In her fourth book, Lalami is in thrilling command of her narrative gifts, reminding readers why The Moor’s Account (2014) was a Pulitzer finalist. Here, she begins in the voice of Nora Guerraoui, a nascent jazz composer, who recalls: "My father was killed on a spring night four years ago, while I sat in the corner booth of a new bistro in Oakland.” She was drinking champagne at the time. Nora’s old middle school band mate, Jeremy Gorecki, an Iraq War veteran beset with insomnia, narrates the next chapter. He hears about the hit-and-run as he reports to work as a deputy sheriff. The third chapter shifts to Efraín Aceves, an undocumented laborer who stops in the dark to adjust his bicycle chain and witnesses the lethal impact. Naturally, he wants no entanglement with law enforcement. With each chapter, the story baton passes seamlessly to a new or returning narrator. Readers hear from Erica Coleman, a police detective with a complacent husband and troubled son; Anderson Baker, a bowling-alley proprietor irritated over shared parking with the Guerraoui’s diner; the widowed Maryam Guerraoui; and even the deceased Driss Guerraoui. Nora’s parents fled political upheaval in Casablanca in 1981, roughly a decade before Lalami left Morocco herself. In the U.S., Maryam says, “Above all, I was surprised by the talk shows, the way Americans loved to confess on television.” The author, who holds a doctorate in linguistics, is precise with language. She notices the subtle ways that words on a diner menu become dated, a match to the décor: “The plates were gray. The water glasses were scratched.
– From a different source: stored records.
-- pv_equiv track=rewrite | github.com/IFT3275-Securite-Informatique/devoir-1-cryptographie-groupe-67 | student_code.py | sort_syms
-- ===== SOURCE A (Python) =====
-- from collections import Counter
--
-- def sort_syms(text):
--     sym_count = Counter(text)
--     bi_count = Counter(text[i:i + 2] for i in range(len(text) - 1))
--     tri_count = Counter(text[i:i + 3] for i in range(len(text) - 2))
--
--     sym_total = len(sym_count)
--     extra = 256 - sym_total
--     bigrams = [item for item, _ in bi_count.most_common(extra)]
--     trigrams = [item for item, _ in tri_count.most_common(extra // 2)]
--
--     syms = list(sym_count.keys()) + bigrams + trigrams
--     return sorted(syms, key=lambda s: sym_count.get(s, 0), reverse=True)
-- ===== SOURCE B (Python) =====
-- from collections import Counter
--
-- def sort_syms(text):
--     # sym_count counts single characters only, so every bigram/trigram key is 0 in
--     # A's final keyed sort; a stable sort therefore just moves the chars (ordered by
--     # count, descending, insertion-stable = most_common order) in front of the
--     # bigrams and trigrams, which keep their most_common order.  No final sort needed.
--     sym_count = Counter(text)
--     extra = 256 - len(sym_count)
--     chars = [c for c, _ in sym_count.most_common()]
--     bigrams = [b for b, _ in Counter(text[i:i + 2] for i in range(len(text) - 1)).most_common(extra)]
--     trigrams = [t for t, _ in Counter(text[i:i + 3] for i in range(len(text) - 2)).most_common(extra // 2)]
--     return chars + bigrams + trigrams
-- ===== Notes on version B (the rewrite author's own statement) =====
-- stated objective: simpler
-- what changed: B drops A's final keyed stable sort entirely: since sym_count only counts single characters, every bigram/trigram gets sort key 0, so the result is just most_common() of the chars followed by the bigram and trigram lists unchanged; B returns chars + bigrams + trigrams directly.
import Mathlib
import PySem

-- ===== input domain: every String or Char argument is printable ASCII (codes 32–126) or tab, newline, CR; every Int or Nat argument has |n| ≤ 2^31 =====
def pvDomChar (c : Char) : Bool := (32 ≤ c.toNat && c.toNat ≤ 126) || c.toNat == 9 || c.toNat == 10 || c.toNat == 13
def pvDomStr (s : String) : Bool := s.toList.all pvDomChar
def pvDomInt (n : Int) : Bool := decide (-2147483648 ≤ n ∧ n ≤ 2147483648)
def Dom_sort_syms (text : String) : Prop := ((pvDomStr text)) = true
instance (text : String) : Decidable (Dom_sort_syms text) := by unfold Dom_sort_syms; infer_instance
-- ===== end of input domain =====

-- B drops A's final keyed stable sort: bigrams/trigrams all have sym_count key 0, so the
-- result is most_common() of the chars followed by the bigram and trigram lists unchanged (simpler).

-- ===== PORT A =====
def sort_syms (text : String) : List String :=
  let t := text.toList
  let sym_count := PySem.Dict.counter (t.map (fun c => [c]))
  let bi_count := PySem.Dict.counter
    ((PySem.List.pyRange 0 (PySem.List.len t - 1) 1).map (fun i => PySem.List.slice t (some i) (some (i + 2))))
  let tri_count := PySem.Dict.counter
    ((PySem.List.pyRange 0 (PySem.List.len t - 2) 1).map (fun i => PySem.List.slice t (some i) (some (i + 3))))
  let sym_total : Int := sym_count.size
  let extra : Int := 256 - sym_total
  let bigrams := ((PySem.List.sorted bi_count.items (fun p => p.2) true).take extra.toNat).map (fun p => p.1)
  let trigrams := ((PySem.List.sorted tri_count.items (fun p => p.2) true).take (PySem.Int.floordiv extra 2).toNat).map (fun p => p.1)
  let syms := sym_count.keys ++ bigrams ++ trigrams
  (PySem.List.sorted syms (fun s => sym_count.getD s 0) true).map String.mk

-- ===== PORT B =====
-- Counter.most_common() / most_common(n): stable sort of the items by count, descending
def pvMostCommonAll (d : PySem.Dict (List Char) Int) : List (List Char) :=
  (PySem.List.sorted d.items (fun p => p.2) true).map (fun p => p.1)

def pvMostCommonN (d : PySem.Dict (List Char) Int) (n : Int) : List (List Char) :=
  ((PySem.List.sorted d.items (fun p => p.2) true).take n.toNat).map (fun p => p.1)

def sort_syms_alt (text : String) : List String :=
  let t := text.toList
  let sym_count := PySem.Dict.counter (t.map (fun c => [c]))
  let extra : Int := 256 - (sym_count.size : Int)
  let chars := pvMostCommonAll sym_count
  let bigrams := pvMostCommonN (PySem.Dict.counter
    ((PySem.List.pyRange 0 (PySem.List.len t - 1) 1).map (fun i => PySem.List.slice t (some i) (some (i + 2))))) extra
  let trigrams := pvMostCommonN (PySem.Dict.counter
    ((PySem.List.pyRange 0 (PySem.List.len t - 2) 1).map (fun i => PySem.List.slice t (some i) (some (i + 3))))) (PySem.Int.floordiv extra 2)
  (chars ++ bigrams ++ trigrams).map String.mk

-- ===== PRECONDITION & SPEC =====
def Spec_sort_syms (text : String) (out : List String) : Prop := out = sort_syms_alt text
instance (text : String) (out : List String) : Decidable (Spec_sort_syms text out) := by unfold Spec_sort_syms; infer_instance

-- ===== CLAIM (what is proved, stated in full; the proofs are below) =====
def Claim_equal_sort_syms : Prop := ∀ (text : String), Dom_sort_syms text → Spec_sort_syms text (sort_syms text)

-- ===== LEMMAS AND PROOFS =====

theorem pv_insertBy_map {α β : Type} (f : α → β) (before : β → β → Bool) (x : α) (ys : List α) :
    PySem.List.insertBy before (f x) (ys.map f)
      = (PySem.List.insertBy (fun a b => before (f a) (f b)) x ys).map f := by
  induction ys with
  | nil => simp [PySem.List.insertBy]
  | cons y ys ih =>
    simp only [List.map, PySem.List.insertBy]
    by_cases h : before (f x) (f y) = true <;> simp [h, ih]

theorem pv_foldl_insertBy_map {α β : Type} (f : α → β) (before : β → β → Bool) :
    ∀ (xs ys : List α),
      (xs.map f).foldl (fun acc x => PySem.List.insertBy before x acc) (ys.map f)
        = (xs.foldl (fun acc x => PySem.List.insertBy (fun a b => before (f a) (f b)) x acc) ys).map f := by
  intro xs
  induction xs with
  | nil => intro ys; simp
  | cons x xs ih =>
    intro ys
    simp only [List.map, List.foldl_cons]
    rw [pv_insertBy_map f before x ys]
    exact ih _

theorem pv_sorted_map {α β : Type} (f : α → β) (key : β → Int) (xs : List α) :
    PySem.List.sorted (xs.map f) key true
      = (PySem.List.sorted xs (fun a => key (f a)) true).map f := by
  rw [PySem.List.sorted_rev_eq_foldl_insertBy, PySem.List.sorted_rev_eq_foldl_insertBy]
  have := pv_foldl_insertBy_map f (fun a b => decide (key b < key a)) xs []
  simpa using this

theorem pv_foldl_insertBy_zeros {α : Type} (k : α → Int) :
    ∀ (ys acc : List α), (∀ y ∈ ys, k y = 0) → (∀ z ∈ acc, 0 ≤ k z) →
      ys.foldl (fun a y => PySem.List.insertBy (fun a b => decide (k b < k a)) y a) acc = acc ++ ys := by
  intro ys
  induction ys with
  | nil => intro acc _ _; simp
  | cons y ys ih =>
    intro acc hy hacc
    have hy0 : k y = 0 := hy y (List.mem_cons_self ..)
    have hins : PySem.List.insertBy (fun a b => decide (k b < k a)) y acc = acc ++ [y] := by
      apply PySem.List.insertBy_of_forall_not_before
      intro z hz
      have := hacc z hz
      simp [hy0]; omega
    simp only [List.foldl_cons, hins]
    rw [ih (acc ++ [y]) (fun a ha => hy a (List.mem_cons_of_mem _ ha))]
    · simp
    · intro z hz
      rcases List.mem_append.mp hz with h | h
      · exact hacc z h
      · simp at h; subst h; omega

theorem pv_sorted_append_zeros {α : Type} (k : α → Int) (xs ys : List α)
    (hys : ∀ y ∈ ys, k y = 0) (hxs : ∀ x ∈ xs, 0 ≤ k x) :
    PySem.List.sorted (xs ++ ys) k true = PySem.List.sorted xs k true ++ ys := by
  rw [PySem.List.sorted_rev_eq_foldl_insertBy, List.foldl_append,
    ← PySem.List.sorted_rev_eq_foldl_insertBy]
  exact pv_foldl_insertBy_zeros k ys _ hys
    (fun z hz => hxs z ((PySem.List.mem_sorted _ _ _ _).mp hz))

-- every element produced by most_common of a counter of n-grams is one of the n-grams
theorem pv_mem_mostCommonN (xs : List (List Char)) (n : Int) (y : List Char)
    (hy : y ∈ pvMostCommonN (PySem.Dict.counter xs) n) : y ∈ xs := by
  unfold pvMostCommonN at hy
  rcases List.mem_map.mp hy with ⟨p, hp, rfl⟩
  have hp' := (PySem.List.mem_sorted _ _ _ _).mp (List.mem_of_mem_take hp)
  rw [PySem.Dict.items_counter] at hp'
  rcases List.mem_map.mp hp' with ⟨kk, hk, rfl⟩
  exact (PySem.Set.mem_ofList _ _).mp hk

-- bigram / trigram slices have length 2 / 3
theorem pv_len_slice_bi (t : List Char) (i : Int)
    (hi : i ∈ PySem.List.pyRange 0 (PySem.List.len t - 1) 1) :
    (PySem.List.slice t (some i) (some (i + 2))).length = 2 := by
  rw [PySem.List.mem_pyRange_one, PySem.List.len_eq] at hi
  obtain ⟨h0, hlt⟩ := hi
  rw [PySem.List.slice_toNat t h0 (by omega)]
  simp only [List.length_take, List.length_drop]
  omega

theorem pv_len_slice_tri (t : List Char) (i : Int)
    (hi : i ∈ PySem.List.pyRange 0 (PySem.List.len t - 2) 1) :
    (PySem.List.slice t (some i) (some (i + 3))).length = 3 := by
  rw [PySem.List.mem_pyRange_one, PySem.List.len_eq] at hi
  obtain ⟨h0, hlt⟩ := hi
  rw [PySem.List.slice_toNat t h0 (by omega)]
  simp only [List.length_take, List.length_drop]
  omega

-- count of anything that is not a single character among the singletons is zero
theorem pv_count_singletons_eq_zero (t : List Char) (y : List Char) (hy : y.length ≠ 1) :
    List.count y (t.map (fun c => [c])) = 0 := by
  rw [List.count_eq_zero]
  intro hmem
  rcases List.mem_map.mp hmem with ⟨c, _, rfl⟩
  simp at hy

-- chars by most_common = keys sorted by their count (stable, descending)
theorem pv_chars_eq (elems : List (List Char)) :
    PySem.List.sorted (PySem.Dict.counter elems).keys
        (fun s => ((List.count s elems : Nat) : Int)) true
      = pvMostCommonAll (PySem.Dict.counter elems) := by
  unfold pvMostCommonAll
  rw [PySem.Dict.items_counter, PySem.Dict.keys_counter]
  rw [pv_sorted_map (fun k => (k, ((List.count k elems : Nat) : Int))) (fun p => p.2)
    (PySem.Set.ofList elems)]
  rw [List.map_map]
  have hid : ((fun p : (List Char) × Int => p.1) ∘ fun k => (k, ((List.count k elems : Nat) : Int))) = id := rfl
  rw [hid, List.map_id]

-- ===== VERDICT (by name: the statement is the Claim_ definition above) =====
theorem sort_syms_spec : Claim_equal_sort_syms := by
  intro text _
  show sort_syms text = sort_syms_alt text
  unfold sort_syms sort_syms_alt pvMostCommonN
  set t := text.toList with ht
  set elems := t.map (fun c => [c]) with helems
  set bi := (PySem.List.pyRange 0 (PySem.List.len t - 1) 1).map
    (fun i => PySem.List.slice t (some i) (some (i + 2))) with hbi
  set tri := (PySem.List.pyRange 0 (PySem.List.len t - 2) 1).map
    (fun i => PySem.List.slice t (some i) (some (i + 3))) with htri
  simp only [PySem.Dict.getD_counter]
  set extra : Int := 256 - ((PySem.Dict.counter elems).size : Int) with hextra
  set bigrams := ((PySem.List.sorted (PySem.Dict.counter bi).items (fun p => p.2) true).take
    extra.toNat).map (fun p => p.1) with hbigrams
  set trigrams := ((PySem.List.sorted (PySem.Dict.counter tri).items (fun p => p.2) true).take
    (PySem.Int.floordiv extra 2).toNat).map (fun p => p.1) with htrigrams
  have hzero : ∀ y ∈ bigrams ++ trigrams, ((List.count y elems : Nat) : Int) = 0 := by
    intro y hy
    have hlen : y.length ≠ 1 := by
      rcases List.mem_append.mp hy with h | h
      · have hmem : y ∈ pvMostCommonN (PySem.Dict.counter bi) extra := h
        rcases List.mem_map.mp (pv_mem_mostCommonN bi extra y hmem) with ⟨i, hi, rfl⟩
        rw [pv_len_slice_bi t i hi]; omega
      · have hmem : y ∈ pvMostCommonN (PySem.Dict.counter tri) (PySem.Int.floordiv extra 2) := h
        rcases List.mem_map.mp (pv_mem_mostCommonN tri _ y hmem) with ⟨i, hi, rfl⟩
        rw [pv_len_slice_tri t i hi]; omega
    rw [helems, pv_count_singletons_eq_zero t y hlen]
    simp
  rw [List.append_assoc]
  rw [pv_sorted_append_zeros _ _ _ hzero (fun x _ => Int.natCast_nonneg _)]
  rw [pv_chars_eq elems]
  rw [← List.append_assoc]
The gumball machine was empty.” Nuanced characters drive this novel, and each voice gets its variation: Efraín sarcastic, Nora often argumentative, Salma, the good Guerraoui daughter, speaks with the coiled fury of the duty-bound: “You’re never late, never sick, never rude.” The ending is a bit pat, but Lalami expertly mines an American penchant for rendering the “other.”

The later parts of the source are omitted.